--- Your task ---
Which lines below fall between the one containing "-- pv_equiv track=rewrite | github.com/Ajay2812/DSA" and the one containing "-- semantically relevant"? Repeat them exactly, counting both of those lines, and add nothing else.

--- Given data ---
──────────

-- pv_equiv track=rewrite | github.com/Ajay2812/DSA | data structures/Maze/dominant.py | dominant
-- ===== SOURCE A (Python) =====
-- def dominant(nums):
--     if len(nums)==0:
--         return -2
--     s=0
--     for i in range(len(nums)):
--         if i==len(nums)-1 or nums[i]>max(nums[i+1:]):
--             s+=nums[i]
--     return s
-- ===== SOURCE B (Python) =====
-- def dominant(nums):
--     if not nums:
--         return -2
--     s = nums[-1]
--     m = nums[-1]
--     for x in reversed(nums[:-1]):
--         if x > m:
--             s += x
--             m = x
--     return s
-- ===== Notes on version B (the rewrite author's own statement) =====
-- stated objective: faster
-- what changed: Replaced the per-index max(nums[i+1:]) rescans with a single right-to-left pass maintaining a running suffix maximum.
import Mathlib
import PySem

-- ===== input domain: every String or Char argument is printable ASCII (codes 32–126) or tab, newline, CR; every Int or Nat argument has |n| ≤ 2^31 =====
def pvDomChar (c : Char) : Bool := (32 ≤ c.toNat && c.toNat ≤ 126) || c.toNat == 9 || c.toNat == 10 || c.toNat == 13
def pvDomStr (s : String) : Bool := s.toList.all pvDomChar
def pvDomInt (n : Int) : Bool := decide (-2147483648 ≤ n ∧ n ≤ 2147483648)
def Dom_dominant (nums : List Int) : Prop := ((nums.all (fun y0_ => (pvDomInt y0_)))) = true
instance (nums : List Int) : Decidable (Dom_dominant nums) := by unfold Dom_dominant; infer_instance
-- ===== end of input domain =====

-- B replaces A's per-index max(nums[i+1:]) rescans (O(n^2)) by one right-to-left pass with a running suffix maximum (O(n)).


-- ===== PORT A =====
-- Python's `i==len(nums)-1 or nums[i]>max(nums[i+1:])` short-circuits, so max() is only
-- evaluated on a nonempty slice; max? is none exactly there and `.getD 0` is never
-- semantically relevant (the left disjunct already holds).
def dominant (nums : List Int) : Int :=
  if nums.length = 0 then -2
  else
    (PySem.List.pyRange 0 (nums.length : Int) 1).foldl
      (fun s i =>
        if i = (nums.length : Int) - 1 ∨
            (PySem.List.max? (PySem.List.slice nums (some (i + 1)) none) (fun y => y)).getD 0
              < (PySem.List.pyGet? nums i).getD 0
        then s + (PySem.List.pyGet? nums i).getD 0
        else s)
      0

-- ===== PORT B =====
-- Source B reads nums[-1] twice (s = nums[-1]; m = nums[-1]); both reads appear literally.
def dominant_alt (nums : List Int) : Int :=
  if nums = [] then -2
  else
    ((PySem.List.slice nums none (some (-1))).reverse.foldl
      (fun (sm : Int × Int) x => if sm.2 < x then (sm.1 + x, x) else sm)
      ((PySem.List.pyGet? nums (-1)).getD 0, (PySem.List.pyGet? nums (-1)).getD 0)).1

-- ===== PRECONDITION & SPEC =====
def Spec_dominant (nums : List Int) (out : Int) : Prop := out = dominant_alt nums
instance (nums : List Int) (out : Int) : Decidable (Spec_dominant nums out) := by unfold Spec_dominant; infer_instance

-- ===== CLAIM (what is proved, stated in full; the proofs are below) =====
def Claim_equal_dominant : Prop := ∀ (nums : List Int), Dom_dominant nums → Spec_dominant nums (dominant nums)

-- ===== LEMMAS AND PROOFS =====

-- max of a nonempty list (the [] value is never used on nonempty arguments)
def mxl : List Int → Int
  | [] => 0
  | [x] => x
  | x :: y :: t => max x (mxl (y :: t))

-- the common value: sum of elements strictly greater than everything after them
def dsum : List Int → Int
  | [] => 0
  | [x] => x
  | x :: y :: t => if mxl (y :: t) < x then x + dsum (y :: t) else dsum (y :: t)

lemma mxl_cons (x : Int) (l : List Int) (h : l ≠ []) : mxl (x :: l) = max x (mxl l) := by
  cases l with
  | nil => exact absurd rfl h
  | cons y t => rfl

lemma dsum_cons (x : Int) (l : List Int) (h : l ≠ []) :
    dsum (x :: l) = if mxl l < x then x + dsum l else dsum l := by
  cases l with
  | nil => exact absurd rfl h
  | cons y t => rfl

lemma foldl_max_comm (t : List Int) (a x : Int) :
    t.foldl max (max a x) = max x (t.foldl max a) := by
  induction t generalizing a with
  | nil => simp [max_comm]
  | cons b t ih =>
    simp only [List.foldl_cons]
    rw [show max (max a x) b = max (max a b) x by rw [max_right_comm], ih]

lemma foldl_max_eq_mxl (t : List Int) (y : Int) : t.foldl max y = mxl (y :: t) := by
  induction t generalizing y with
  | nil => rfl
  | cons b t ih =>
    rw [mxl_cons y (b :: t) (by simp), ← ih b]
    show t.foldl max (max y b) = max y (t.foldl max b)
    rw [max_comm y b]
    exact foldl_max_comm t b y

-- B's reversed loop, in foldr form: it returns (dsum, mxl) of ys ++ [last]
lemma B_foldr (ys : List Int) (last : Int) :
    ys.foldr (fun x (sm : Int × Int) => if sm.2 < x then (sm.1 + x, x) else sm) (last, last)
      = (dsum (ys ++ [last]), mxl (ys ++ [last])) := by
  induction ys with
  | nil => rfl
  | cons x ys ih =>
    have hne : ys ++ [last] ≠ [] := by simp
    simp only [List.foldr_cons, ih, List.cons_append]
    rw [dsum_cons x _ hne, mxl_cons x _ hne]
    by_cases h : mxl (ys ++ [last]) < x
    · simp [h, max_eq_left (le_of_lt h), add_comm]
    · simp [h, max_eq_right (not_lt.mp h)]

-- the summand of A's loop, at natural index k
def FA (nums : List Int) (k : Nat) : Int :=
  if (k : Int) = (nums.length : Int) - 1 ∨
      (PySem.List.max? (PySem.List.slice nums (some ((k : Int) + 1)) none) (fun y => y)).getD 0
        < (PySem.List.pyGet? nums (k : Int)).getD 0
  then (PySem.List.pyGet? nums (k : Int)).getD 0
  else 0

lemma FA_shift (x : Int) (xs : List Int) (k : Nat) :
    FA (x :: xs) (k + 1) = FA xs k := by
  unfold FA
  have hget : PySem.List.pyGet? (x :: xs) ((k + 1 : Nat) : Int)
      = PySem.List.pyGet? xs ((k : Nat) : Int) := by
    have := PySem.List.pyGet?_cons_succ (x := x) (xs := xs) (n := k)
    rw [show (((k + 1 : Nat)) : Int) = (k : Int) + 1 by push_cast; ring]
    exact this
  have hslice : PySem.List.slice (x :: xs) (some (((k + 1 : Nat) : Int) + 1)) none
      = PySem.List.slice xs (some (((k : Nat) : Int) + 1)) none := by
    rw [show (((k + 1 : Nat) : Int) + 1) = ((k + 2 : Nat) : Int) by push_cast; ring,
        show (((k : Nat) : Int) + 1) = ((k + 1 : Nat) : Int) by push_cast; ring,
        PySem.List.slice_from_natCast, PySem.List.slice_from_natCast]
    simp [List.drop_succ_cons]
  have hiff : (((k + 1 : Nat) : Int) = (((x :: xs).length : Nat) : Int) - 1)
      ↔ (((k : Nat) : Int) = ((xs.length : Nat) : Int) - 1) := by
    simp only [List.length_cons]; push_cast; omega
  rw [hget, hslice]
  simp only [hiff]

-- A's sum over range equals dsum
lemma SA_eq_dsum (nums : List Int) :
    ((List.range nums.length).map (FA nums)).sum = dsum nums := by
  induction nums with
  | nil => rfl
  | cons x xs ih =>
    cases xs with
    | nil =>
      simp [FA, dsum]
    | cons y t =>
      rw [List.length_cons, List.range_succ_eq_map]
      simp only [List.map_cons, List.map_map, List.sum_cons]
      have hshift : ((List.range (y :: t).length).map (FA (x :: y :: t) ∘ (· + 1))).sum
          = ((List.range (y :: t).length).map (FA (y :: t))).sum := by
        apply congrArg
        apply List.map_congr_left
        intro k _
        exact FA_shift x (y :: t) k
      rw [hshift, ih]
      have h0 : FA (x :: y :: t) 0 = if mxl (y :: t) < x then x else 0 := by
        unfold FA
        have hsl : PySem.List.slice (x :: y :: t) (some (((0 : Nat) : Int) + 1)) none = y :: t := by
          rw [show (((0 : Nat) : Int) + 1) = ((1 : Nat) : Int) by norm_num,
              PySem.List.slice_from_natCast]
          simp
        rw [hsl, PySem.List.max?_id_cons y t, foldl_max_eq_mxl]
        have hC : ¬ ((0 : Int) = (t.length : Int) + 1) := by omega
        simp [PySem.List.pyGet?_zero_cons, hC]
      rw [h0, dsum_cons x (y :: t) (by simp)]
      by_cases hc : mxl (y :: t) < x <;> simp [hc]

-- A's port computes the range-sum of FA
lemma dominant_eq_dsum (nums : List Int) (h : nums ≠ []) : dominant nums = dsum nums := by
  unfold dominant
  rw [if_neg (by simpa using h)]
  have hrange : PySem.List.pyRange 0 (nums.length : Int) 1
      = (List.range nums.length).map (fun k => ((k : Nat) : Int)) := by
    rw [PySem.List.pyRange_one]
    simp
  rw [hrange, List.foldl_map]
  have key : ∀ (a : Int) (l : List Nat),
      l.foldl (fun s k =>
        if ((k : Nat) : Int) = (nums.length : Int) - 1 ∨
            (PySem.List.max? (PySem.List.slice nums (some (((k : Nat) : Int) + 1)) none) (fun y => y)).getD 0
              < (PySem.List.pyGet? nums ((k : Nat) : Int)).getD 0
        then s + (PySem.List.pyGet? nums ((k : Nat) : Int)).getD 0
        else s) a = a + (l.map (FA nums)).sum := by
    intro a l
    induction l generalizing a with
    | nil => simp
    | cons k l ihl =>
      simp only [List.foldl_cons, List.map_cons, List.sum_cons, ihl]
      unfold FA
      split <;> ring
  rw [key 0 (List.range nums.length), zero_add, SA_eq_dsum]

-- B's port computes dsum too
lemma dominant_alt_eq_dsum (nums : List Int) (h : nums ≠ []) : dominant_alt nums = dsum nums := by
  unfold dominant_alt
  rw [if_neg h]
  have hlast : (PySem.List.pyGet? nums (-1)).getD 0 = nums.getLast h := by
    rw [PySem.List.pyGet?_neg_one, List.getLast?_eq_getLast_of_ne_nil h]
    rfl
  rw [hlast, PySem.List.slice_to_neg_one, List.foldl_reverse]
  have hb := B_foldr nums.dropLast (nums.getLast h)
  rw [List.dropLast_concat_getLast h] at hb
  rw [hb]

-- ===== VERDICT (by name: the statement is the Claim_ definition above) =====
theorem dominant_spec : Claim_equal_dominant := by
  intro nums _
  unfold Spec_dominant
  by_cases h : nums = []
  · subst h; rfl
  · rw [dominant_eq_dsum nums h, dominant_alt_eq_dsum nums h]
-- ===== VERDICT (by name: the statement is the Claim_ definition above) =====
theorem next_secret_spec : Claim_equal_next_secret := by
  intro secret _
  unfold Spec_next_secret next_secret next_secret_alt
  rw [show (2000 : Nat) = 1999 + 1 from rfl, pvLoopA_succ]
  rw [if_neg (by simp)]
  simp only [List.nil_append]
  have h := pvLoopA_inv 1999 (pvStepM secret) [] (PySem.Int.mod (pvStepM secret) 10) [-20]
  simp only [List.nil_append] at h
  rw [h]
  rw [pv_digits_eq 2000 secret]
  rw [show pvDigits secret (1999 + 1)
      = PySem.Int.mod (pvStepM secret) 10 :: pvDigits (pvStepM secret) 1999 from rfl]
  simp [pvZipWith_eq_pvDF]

──────────

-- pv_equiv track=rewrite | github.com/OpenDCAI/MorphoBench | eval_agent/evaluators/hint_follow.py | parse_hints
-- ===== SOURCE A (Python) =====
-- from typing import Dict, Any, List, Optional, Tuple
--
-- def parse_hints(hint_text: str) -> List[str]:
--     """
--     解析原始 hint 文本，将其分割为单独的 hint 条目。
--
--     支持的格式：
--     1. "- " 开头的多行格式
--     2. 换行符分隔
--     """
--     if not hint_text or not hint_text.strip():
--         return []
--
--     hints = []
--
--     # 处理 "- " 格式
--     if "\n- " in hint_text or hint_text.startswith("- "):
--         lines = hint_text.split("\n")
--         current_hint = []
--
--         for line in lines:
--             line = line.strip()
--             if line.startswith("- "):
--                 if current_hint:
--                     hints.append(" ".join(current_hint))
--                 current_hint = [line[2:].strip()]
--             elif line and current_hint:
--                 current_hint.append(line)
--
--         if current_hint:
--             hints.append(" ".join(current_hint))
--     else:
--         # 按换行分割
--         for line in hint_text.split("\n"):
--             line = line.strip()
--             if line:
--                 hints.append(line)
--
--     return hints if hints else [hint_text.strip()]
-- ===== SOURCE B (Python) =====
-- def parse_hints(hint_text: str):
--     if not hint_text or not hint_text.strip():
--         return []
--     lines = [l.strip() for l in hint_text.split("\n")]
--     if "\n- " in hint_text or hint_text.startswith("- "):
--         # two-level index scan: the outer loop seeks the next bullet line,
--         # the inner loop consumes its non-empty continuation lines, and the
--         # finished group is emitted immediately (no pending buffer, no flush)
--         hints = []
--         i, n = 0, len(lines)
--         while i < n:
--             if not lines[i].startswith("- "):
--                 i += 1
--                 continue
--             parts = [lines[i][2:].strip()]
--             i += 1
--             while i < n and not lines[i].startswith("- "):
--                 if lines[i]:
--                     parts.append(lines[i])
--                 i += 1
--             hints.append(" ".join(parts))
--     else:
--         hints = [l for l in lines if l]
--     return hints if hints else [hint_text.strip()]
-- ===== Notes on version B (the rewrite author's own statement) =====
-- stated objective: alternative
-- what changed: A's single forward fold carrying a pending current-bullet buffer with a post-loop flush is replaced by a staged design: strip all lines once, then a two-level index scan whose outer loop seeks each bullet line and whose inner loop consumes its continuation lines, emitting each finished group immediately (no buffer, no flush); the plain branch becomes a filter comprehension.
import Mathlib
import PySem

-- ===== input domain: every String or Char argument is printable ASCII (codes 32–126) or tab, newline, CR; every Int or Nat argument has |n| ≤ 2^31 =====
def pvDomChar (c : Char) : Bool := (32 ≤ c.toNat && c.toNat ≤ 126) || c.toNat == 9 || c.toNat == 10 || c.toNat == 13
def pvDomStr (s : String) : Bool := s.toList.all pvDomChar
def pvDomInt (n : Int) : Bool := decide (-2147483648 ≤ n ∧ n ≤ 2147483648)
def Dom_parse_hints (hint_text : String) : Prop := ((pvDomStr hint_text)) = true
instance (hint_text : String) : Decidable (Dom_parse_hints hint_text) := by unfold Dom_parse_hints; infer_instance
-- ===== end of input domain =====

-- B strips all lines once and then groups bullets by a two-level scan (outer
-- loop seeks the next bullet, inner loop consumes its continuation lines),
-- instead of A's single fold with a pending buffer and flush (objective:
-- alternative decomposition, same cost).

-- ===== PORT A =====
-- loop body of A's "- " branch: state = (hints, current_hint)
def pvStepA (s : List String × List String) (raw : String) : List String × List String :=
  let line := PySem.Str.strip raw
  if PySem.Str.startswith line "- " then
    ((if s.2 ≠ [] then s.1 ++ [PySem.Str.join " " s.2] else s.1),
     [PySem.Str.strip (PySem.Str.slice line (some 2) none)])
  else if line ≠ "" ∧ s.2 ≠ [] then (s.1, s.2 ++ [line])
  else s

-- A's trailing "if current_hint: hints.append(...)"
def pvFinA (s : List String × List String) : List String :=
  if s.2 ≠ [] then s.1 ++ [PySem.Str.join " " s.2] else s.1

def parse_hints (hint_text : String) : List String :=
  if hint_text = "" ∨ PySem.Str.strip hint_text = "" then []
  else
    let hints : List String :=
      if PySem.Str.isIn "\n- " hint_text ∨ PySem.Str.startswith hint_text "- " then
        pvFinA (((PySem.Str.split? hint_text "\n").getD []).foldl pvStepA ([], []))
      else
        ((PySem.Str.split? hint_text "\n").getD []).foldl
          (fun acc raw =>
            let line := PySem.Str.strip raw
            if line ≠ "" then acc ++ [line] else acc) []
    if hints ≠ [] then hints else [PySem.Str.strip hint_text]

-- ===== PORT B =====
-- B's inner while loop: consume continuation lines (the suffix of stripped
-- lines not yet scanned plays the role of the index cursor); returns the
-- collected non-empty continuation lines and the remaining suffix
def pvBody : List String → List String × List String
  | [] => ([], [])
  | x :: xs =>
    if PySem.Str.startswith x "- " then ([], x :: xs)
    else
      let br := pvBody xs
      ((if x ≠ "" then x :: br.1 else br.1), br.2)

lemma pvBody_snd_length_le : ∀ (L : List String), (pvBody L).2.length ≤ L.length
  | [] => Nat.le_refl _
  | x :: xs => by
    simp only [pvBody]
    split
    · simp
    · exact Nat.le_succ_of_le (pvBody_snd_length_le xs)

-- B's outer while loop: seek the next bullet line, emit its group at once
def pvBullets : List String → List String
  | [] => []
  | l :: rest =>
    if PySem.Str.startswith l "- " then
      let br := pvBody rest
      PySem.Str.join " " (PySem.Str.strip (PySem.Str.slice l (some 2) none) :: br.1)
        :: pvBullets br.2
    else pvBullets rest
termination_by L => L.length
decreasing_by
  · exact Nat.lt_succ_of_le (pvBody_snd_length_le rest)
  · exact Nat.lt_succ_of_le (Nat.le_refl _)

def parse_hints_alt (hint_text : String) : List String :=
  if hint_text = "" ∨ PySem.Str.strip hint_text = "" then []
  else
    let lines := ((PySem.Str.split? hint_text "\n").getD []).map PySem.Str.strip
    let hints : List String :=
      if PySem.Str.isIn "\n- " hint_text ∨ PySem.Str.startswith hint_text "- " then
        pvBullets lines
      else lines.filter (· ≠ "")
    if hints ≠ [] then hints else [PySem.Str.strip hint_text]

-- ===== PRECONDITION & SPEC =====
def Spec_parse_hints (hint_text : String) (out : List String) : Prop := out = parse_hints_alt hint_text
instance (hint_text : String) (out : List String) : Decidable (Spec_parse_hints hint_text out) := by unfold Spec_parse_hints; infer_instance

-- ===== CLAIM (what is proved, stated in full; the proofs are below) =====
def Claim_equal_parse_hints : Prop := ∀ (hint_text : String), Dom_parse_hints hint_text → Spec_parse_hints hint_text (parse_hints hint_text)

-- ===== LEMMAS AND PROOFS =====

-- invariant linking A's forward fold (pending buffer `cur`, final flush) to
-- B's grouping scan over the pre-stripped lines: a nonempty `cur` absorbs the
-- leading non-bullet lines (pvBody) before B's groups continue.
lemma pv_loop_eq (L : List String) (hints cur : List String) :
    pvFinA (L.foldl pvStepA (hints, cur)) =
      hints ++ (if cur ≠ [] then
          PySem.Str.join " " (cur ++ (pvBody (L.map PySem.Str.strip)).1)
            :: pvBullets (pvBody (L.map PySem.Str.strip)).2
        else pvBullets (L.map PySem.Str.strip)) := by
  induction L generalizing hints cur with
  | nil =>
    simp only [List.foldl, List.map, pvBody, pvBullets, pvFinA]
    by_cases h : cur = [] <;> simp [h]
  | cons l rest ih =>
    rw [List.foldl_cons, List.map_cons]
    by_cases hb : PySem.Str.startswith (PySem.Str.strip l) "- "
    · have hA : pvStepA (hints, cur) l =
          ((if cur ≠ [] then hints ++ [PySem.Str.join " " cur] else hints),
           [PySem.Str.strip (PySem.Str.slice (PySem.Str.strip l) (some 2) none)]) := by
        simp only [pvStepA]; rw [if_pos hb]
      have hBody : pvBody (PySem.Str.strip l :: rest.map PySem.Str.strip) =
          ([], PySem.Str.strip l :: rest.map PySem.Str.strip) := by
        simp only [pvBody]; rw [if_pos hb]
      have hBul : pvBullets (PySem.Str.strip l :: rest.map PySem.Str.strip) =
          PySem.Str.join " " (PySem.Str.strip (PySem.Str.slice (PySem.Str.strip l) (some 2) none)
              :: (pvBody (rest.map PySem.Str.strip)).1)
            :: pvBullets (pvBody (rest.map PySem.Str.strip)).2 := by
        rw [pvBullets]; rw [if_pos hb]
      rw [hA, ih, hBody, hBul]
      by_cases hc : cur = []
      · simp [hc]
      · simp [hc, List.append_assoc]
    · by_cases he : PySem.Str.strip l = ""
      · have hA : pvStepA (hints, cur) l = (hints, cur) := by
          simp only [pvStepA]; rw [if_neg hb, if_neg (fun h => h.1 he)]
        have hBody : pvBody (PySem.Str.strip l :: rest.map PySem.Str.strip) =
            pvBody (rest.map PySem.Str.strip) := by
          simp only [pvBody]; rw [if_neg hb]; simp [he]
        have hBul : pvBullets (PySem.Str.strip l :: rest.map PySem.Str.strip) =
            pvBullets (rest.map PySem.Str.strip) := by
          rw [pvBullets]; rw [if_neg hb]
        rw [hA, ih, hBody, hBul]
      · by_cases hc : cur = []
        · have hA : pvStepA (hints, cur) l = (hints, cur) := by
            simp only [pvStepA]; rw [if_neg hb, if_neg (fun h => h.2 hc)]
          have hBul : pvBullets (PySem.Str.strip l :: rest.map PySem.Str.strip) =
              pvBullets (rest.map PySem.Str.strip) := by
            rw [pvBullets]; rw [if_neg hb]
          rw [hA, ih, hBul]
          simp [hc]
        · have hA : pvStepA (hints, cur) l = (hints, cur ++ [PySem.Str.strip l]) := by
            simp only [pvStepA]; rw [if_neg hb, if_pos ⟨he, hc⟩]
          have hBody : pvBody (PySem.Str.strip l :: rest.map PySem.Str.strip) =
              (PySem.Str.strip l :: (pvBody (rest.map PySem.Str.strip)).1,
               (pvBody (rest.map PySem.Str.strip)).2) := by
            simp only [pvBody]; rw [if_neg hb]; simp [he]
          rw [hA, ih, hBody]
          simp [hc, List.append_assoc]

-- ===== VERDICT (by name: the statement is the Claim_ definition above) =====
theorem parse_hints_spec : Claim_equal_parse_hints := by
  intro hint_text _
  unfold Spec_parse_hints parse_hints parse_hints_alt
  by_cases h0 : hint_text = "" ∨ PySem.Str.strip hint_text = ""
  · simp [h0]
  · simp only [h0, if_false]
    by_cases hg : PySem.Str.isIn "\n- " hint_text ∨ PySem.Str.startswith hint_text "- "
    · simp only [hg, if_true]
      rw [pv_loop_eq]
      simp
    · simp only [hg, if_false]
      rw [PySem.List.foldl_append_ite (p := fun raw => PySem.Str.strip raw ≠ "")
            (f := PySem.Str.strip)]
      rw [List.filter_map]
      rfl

──────────

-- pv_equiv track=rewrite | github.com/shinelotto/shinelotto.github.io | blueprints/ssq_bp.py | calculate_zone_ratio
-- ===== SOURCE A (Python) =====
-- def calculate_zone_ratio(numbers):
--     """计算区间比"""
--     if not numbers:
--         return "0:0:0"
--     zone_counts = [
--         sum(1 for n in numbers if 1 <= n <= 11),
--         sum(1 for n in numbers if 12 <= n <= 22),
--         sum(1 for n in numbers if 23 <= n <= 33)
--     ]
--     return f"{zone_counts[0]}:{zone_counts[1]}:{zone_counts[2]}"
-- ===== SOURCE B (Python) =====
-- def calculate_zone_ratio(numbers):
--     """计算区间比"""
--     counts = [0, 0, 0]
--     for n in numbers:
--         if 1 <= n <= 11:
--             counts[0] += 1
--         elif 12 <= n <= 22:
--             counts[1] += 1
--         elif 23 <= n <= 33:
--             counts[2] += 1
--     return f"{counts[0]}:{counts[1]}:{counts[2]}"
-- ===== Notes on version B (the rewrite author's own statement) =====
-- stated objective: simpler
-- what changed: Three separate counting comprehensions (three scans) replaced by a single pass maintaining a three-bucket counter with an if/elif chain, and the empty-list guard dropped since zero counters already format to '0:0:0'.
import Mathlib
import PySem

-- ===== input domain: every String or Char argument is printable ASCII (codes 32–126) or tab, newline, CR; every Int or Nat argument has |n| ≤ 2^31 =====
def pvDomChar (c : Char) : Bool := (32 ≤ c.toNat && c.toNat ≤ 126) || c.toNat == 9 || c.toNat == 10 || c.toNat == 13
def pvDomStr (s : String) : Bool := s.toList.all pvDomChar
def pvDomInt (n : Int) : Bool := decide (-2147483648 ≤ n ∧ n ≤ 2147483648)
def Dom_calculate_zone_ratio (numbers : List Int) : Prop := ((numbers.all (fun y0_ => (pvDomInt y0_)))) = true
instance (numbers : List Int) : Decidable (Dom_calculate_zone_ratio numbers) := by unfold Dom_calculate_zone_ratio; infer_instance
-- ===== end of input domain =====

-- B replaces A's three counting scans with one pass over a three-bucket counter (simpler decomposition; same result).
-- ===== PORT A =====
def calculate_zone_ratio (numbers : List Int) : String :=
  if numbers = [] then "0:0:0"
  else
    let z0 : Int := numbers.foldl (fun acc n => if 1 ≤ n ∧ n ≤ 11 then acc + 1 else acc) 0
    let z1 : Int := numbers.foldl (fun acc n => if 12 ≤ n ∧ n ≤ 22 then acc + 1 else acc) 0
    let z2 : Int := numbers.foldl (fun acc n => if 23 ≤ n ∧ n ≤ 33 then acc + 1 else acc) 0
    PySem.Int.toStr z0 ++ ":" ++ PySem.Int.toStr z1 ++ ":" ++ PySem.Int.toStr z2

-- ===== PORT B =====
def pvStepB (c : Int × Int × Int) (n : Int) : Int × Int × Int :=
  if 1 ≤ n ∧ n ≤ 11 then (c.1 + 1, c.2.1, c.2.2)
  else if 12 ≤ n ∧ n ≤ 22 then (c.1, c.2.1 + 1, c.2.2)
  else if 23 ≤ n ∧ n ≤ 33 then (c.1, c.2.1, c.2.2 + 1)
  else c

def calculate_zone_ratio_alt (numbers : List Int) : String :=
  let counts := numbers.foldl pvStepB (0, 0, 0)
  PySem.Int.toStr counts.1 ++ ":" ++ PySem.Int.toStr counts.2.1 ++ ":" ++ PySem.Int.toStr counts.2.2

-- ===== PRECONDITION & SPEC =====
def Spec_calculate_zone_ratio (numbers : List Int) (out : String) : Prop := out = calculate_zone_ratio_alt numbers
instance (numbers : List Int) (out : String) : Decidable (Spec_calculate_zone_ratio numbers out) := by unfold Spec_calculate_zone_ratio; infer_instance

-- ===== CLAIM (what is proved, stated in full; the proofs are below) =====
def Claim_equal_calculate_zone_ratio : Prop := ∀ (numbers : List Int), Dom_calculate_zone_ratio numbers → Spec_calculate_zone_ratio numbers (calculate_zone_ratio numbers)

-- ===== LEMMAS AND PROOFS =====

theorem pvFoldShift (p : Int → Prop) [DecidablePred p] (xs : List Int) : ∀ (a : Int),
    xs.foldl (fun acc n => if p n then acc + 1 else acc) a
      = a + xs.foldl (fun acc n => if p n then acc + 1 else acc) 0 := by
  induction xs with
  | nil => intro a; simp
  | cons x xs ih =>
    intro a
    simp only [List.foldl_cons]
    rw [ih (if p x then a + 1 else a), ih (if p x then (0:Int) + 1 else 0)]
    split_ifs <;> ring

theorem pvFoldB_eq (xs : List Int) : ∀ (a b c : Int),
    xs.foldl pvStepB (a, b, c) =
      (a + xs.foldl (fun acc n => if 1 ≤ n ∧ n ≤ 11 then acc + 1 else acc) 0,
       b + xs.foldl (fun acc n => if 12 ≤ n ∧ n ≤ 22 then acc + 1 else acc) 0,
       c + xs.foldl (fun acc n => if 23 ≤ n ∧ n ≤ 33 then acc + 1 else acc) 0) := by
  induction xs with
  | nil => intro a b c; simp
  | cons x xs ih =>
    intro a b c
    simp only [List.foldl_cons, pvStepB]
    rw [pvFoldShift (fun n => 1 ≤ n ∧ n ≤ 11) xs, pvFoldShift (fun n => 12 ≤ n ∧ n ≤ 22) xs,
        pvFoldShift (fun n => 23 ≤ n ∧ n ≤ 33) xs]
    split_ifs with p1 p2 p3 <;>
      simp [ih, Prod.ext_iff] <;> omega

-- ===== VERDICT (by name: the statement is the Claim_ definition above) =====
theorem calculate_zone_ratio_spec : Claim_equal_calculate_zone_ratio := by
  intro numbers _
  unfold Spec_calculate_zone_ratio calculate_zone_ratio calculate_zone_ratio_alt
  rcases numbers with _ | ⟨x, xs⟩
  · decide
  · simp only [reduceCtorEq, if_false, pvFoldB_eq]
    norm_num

──────────

--- Output ---
-- pv_equiv track=rewrite | github.com/Ajay2812/DSA | data structures/Maze/dominant.py | dominant
-- ===== SOURCE A (Python) =====
-- def dominant(nums):
--     if len(nums)==0:
--         return -2
--     s=0
--     for i in range(len(nums)):
--         if i==len(nums)-1 or nums[i]>max(nums[i+1:]):
--             s+=nums[i]
--     return s
-- ===== SOURCE B (Python) =====
-- def dominant(nums):
--     if not nums:
--         return -2
--     s = nums[-1]
--     m = nums[-1]
--     for x in reversed(nums[:-1]):
--         if x > m:
--             s += x
--             m = x
--     return s
-- ===== Notes on version B (the rewrite author's own statement) =====
-- stated objective: faster
-- what changed: Replaced the per-index max(nums[i+1:]) rescans with a single right-to-left pass maintaining a running suffix maximum.
import Mathlib
import PySem

-- ===== input domain: every String or Char argument is printable ASCII (codes 32–126) or tab, newline, CR; every Int or Nat argument has |n| ≤ 2^31 =====
def pvDomChar (c : Char) : Bool := (32 ≤ c.toNat && c.toNat ≤ 126) || c.toNat == 9 || c.toNat == 10 || c.toNat == 13
def pvDomStr (s : String) : Bool := s.toList.all pvDomChar
def pvDomInt (n : Int) : Bool := decide (-2147483648 ≤ n ∧ n ≤ 2147483648)
def Dom_dominant (nums : List Int) : Prop := ((nums.all (fun y0_ => (pvDomInt y0_)))) = true
instance (nums : List Int) : Decidable (Dom_dominant nums) := by unfold Dom_dominant; infer_instance
-- ===== end of input domain =====

-- B replaces A's per-index max(nums[i+1:]) rescans (O(n^2)) by one right-to-left pass with a running suffix maximum (O(n)).


-- ===== PORT A =====
-- Python's `i==len(nums)-1 or nums[i]>max(nums[i+1:])` short-circuits, so max() is only
-- evaluated on a nonempty slice; max? is none exactly there and `.getD 0` is never
-- semantically relevant (the left disjunct already holds).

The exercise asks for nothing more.